Write off Ja­pan at your peril

Record low in­ter­est rates could prove at­trac­tive

Finweek English Edition - - MONEYCLINIC - MARC ASH­TON marca@fin­media24.com

WHILE CHINA WAS all the rage in 2010 there’s grow­ing sup­port for its for­got­ten Asian cousin Ja­pan. United States and Ja­panese stocks have been out of favour over the past few years as the so-called emerg­ing mar­kets and BRIC – Brazil, Rus­sia, In­dia and China – have taken cen­tre stage and at­tracted high lev­els of in­flows into their eq­uity mar­kets, which has pushed up the av­er­age price of eq­ui­ties while de­vel­oped com­pa­nies op­er­at­ing in de­vel­oped mar­kets have been largely ig­nored.

China re­cently raised its lend­ing rates in an at­tempt to cool high lev­els of bor­row­ing that’s driv­ing ram­pant growth in the re­gion, and mar­ket ex­perts be­lieve at least an­other two in­creases are on the cards this year. By con­trast, the US and Ja­pan are trad­ing at record low rates as they try to en­cour­age spend­ing and bor­row­ing to stim­u­late their economies.

Gold­man Sachs has tipped the Nikkei to de­liver more than 20% in its top trades for 2011, point­ing out it will be a nat­u­ral ben­e­fi­ciary of the im­proved in­dus­trial cy­cle. The firm noted: “We ex­pect a pickup in GDP growth in the ad­vanced economies through the year and even more clearly into 2012, led by the US but vis­i­ble also in Canada, Bri­tain and Ja­pan.”

In a re­cent note to clients, Adrian Clay­ton – CEO of PSG Alphen As­set Man­age­ment – was also ex­tolling the virtues of in­vest­ing in Ja­pan. Clay­ton noted Ja­pan boasts very high lev­els of tech­no­log­i­cal so­phis­ti­ca­tion, with its ser­vices sec­tor ac­count­ing for 75% of GDP. It’s one of the lead­ing na­tions in sci­en­tific re­search, with 700 000 re­searchers mak­ing use of the third largest re­search and devel­op­ment bud­gets – $130bn – in the world, plus be­ing the world leader in fun­da­men­tal sci­en­tific re­search. It’s also the world leader in ro­bot­ics and of the Forbes Global 2000 list, rep­re­sent­ing the world’s largest com­pa­nies, Ja­pan con­trib­utes 326.
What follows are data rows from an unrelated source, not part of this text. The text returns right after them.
-- pv_equiv track=rewrite | github.com/Squidisstudying/AI_Closet | IP/spider_plainme_playwright.py | assign_color
-- ===== SOURCE A (Python) =====
-- def assign_color(item_positions, color_positions):
--     if not item_positions or not color_positions:
--         return None
--     best = None
--     best_d = 1e9
--     for ip in item_positions:
--         for c, cp in color_positions:
--             d = abs(ip - cp)
--             if d < best_d:
--                 best_d = d
--                 best = c
--     return best
-- ===== SOURCE B (Python) =====
-- def assign_color(item_positions, color_positions):
--     if not item_positions or not color_positions:
--         return None
--     cps = sorted(cp for _, cp in color_positions)
--
--     def nearest(x):
--         # textbook bisect_left (stdlib bisect not importable here)
--         lo, hi = 0, len(cps)
--         while lo < hi:
--             mid = (lo + hi) // 2
--             if cps[mid] < x:
--                 lo = mid + 1
--             else:
--                 hi = mid
--         best = None
--         if lo < len(cps):
--             best = cps[lo] - x
--         if lo > 0:
--             d = x - cps[lo - 1]
--             if best is None or d < best:
--                 best = d
--         return best
--
--     best_d = None
--     best_ip = None
--     for ip in item_positions:
--         d = nearest(ip)
--         if best_d is None or d < best_d:
--             best_d = d
--             best_ip = ip
--     for c, cp in color_positions:
--         if abs(best_ip - cp) == best_d:
--             return c
--     return None
-- ===== Notes on version B (the rewrite author's own statement) =====
-- stated objective: faster
-- what changed: Replaces the O(n*m) nested scan over all item/color pairs by sorting the color positions once and finding each item's nearest color distance with a binary search, then a single scan locating the first color achieving the minimum.
-- intended difference: On nonempty inputs where every |item-color| distance is at least 10^9, A's float sentinel best_d=1e9 is never beaten so A returns None, while B returns the genuinely nearest color, which is the intended result of a nearest-color assignment. — e.g. on assign_color([0], [("red", 1000000000)]): A returns none, B returns some "red"
import Mathlib
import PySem

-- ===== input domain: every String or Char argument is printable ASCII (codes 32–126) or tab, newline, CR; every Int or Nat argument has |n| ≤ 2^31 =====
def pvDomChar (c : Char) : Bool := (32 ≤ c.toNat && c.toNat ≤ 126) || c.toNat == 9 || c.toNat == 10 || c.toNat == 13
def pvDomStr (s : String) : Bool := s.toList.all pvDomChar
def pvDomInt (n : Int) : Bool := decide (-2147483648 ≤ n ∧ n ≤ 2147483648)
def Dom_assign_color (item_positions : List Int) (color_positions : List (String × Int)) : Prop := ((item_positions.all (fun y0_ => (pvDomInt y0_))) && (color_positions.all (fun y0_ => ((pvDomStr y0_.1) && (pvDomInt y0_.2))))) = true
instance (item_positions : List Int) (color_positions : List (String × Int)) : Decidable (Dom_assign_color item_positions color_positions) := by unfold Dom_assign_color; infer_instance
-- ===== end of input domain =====

-- B sorts the color positions once and binary-searches each item's nearest distance (O((n+m) log m))
-- instead of A's nested scan over all pairs; on inputs where every distance is >= 10^9 A's 1e9 sentinel
-- makes it return none while B returns the nearest color (see D_assign_color).


-- ===== PORT A =====
-- 'best_d = 1e9' is a float, but Python compares the int d with it exactly and 1e9 == 10**9
-- exactly in binary floating point, so 'd < best_d' before any update is 'd < 10^9'; after the
-- first update best_d is an int.  Ported with an Int accumulator initialised to 10^9.
def assign_color (item_positions : List Int) (color_positions : List (String × Int)) : Option String :=
  if item_positions = [] ∨ color_positions = [] then none
  else
    (item_positions.foldl
      (fun st ip =>
        color_positions.foldl
          (fun (st : Option String × Int) p =>
            let d := |ip - p.2|
            if d < st.2 then (some p.1, d) else st)
          st)
      ((none : Option String), (1000000000 : Int))).1

-- ===== PORT B =====
-- Source B's hand-written 'while lo < hi' loop is the textbook bisect_left; ported as the prelude's
-- PySem.List.bisectLeft, which is that exact loop.  cps[lo] / cps[lo-1] are in range when the
-- guards 'lo < len(cps)' / 'lo > 0' hold, so getD is exact there.
def pvNearest (cps : List Int) (x : Int) : Option Int :=
  let lo := PySem.List.bisectLeft cps x
  let best : Option Int := if lo < cps.length then some (cps.getD lo 0 - x) else none
  if 0 < lo then
    let d := x - cps.getD (lo - 1) 0
    match best with
    | none => some d
    | some b => if d < b then some d else some b
  else best

def assign_color_alt (item_positions : List Int) (color_positions : List (String × Int)) : Option String :=
  if item_positions = [] ∨ color_positions = [] then none
  else
    let cps := PySem.List.sorted (color_positions.map Prod.snd) (fun y => y)
    let st := item_positions.foldl
      (fun (st : Option Int × Option Int) ip =>
        match pvNearest cps ip, st.1 with
        | d, none => (d, some ip)
        | some dv, some bd => if dv < bd then (some dv, some ip) else st
        | none, some _ => st)  -- unreachable: cps ≠ [] so pvNearest is always some
      ((none : Option Int), (none : Option Int))
    match st with
    | (some bd, some bip) => (color_positions.find? (fun p => |bip - p.2| == bd)).map Prod.fst
    | _ => none

-- ===== PRECONDITION & SPEC =====
-- On nonempty inputs where every |item-color| distance is at least 10^9, A's float sentinel
-- best_d=1e9 is never beaten so A returns none, while B returns the genuinely nearest color,
-- which is the intended result of a nearest-color assignment.
def D_assign_color (item_positions : List Int) (color_positions : List (String × Int)) : Prop :=
  item_positions ≠ [] ∧ color_positions ≠ [] ∧
    ∀ ip ∈ item_positions, ∀ p ∈ color_positions, 1000000000 ≤ |ip - p.2|
instance (item_positions : List Int) (color_positions : List (String × Int)) : Decidable (D_assign_color item_positions color_positions) := by unfold D_assign_color; infer_instance

def Spec_assign_color (item_positions : List Int) (color_positions : List (String × Int)) (out : Option String) : Prop := ¬ D_assign_color item_positions color_positions → out = assign_color_alt item_positions color_positions
instance (item_positions : List Int) (color_positions : List (String × Int)) (out : Option String) : Decidable (Spec_assign_color item_positions color_positions out) := by unfold Spec_assign_color; infer_instance

def pvDiffWitness_assign_color : List Int × (List (String × Int)) := ([0], [("red", 1000000000)])
def pvDiffWitnessOut_assign_color : (Option String) × (Option String) := (none, some "red")

-- ===== CLAIM (what is proved, stated in full; the proofs are below) =====
def Claim_unchanged_assign_color : Prop := ∀ (item_positions : List Int) (color_positions : List (String × Int)), Dom_assign_color item_positions color_positions → Spec_assign_color item_positions color_positions (assign_color item_positions color_positions)
def Claim_changed_assign_color : Prop := Dom_assign_color (pvDiffWitness_assign_color.1) (pvDiffWitness_assign_color.2) ∧ D_assign_color (pvDiffWitness_assign_color.1) (pvDiffWitness_assign_color.2) ∧ assign_color (pvDiffWitness_assign_color.1) (pvDiffWitness_assign_color.2) = pvDiffWitnessOut_assign_color.1 ∧ assign_color_alt (pvDiffWitness_assign_color.1) (pvDiffWitness_assign_color.2) = pvDiffWitnessOut_assign_color.2 ∧ pvDiffWitnessOut_assign_color.1 ≠ pvDiffWitnessOut_assign_color.2
def Claim_exact_assign_color : Prop := ∀ (item_positions : List Int) (color_positions : List (String × Int)), Dom_assign_color item_positions color_positions → D_assign_color item_positions color_positions → assign_color item_positions color_positions ≠ assign_color_alt item_positions color_positions

-- ===== LEMMAS AND PROOFS =====

-- A's nearest-color distance for item ip, as the list of labelled distances
def pvMk (colors : List (String × Int)) (ip : Int) : List (String × Int) :=
  colors.map (fun p => (p.1, |ip - p.2|))

def pvPairs (items : List Int) (colors : List (String × Int)) : List (String × Int) :=
  items.flatMap (pvMk colors)

def pvStepA (st : Option String × Int) (q : String × Int) : Option String × Int :=
  if q.2 < st.2 then (some q.1, q.2) else st

-- B's per-item nearest distance (total function; pvNearest is some on nonempty cps)
def pvF (colors : List (String × Int)) (x : Int) : Int :=
  (pvNearest (PySem.List.sorted (colors.map Prod.snd) (fun y => y)) x).getD 0

def pvStepB (f : Int → Int) (st : Option Int × Option Int) (ip : Int) : Option Int × Option Int :=
  match st.1 with
  | none => (some (f ip), some ip)
  | some bd => if f ip < bd then (some (f ip), some ip) else st

theorem pv_find?_congr_mem {α : Type} (l : List α) (p q : α → Bool)
    (h : ∀ x ∈ l, p x = q x) : l.find? p = l.find? q := by
  induction l with
  | nil => rfl
  | cons a t ih =>
    simp only [List.find?_cons]
    rw [h a (by simp)]
    cases q a <;> simp [ih (fun x hx => h x (by simp [hx]))]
But the prob­lem with the Ja­panese story is that the Nikkei is now trad­ing at a quar­ter of the value it traded at in 1989 and has largely gone side­ways for the past 20 years. With an av­er­age div­i­dend yield of 2%, that hasn’t been par­tic­u­larly at­trac­tive to in­vestors by any mea­sure.

There are very few pure Ja­panese plays South African in­vestors can use to gain ex­po­sure to the re­gion, with the Deutsche Bank Ja­panese X-Tracker be­ing front of mind. This ex­change-traded fund, which in­vestors are able to par­tic­i­pate in from as lit­tle as R300/month, gives ac­cess to the MSCI Ja­pan in­dex, which con­tains around 400 listed Ja­panese busi­nesses. The draw­back of the X-Tracker is that it’s a rand price tool that’s been neg­a­tively im­pacted by the ap­pre­ci­at­ing rand, some­thing that’s hurt the prod­uct since list­ing.

While most of the other ma­jor as­set man­agers of­fer gen­eral Asian funds, Stan­lib does have its off­shore Ja­pan Fund, which it launched in 1997 and in­vestors can par­tic­i­pate in it from $2 500. Over the past five years the fund has lost around 48%, with an an­nual man­age­ment charge of 1,3% plus an up­front fee of a max­i­mum of 5,5% thrown into the mix. It’s im­por­tant to con­sider these fees when tak­ing a view on the Nikkei, as an in­vestor would need sig­nif­i­cant out­per­for­mance to make up these charges.

Ja­pan may have been a burial ground for in­vestors over the past two decades but there are signs in­ter­est in the re­gion is again perking up and if you be­lieve the in­dus­trial econ­omy is now start­ing to tick up, then now might be the time to ac­quire ex­po­sure to the re­gion.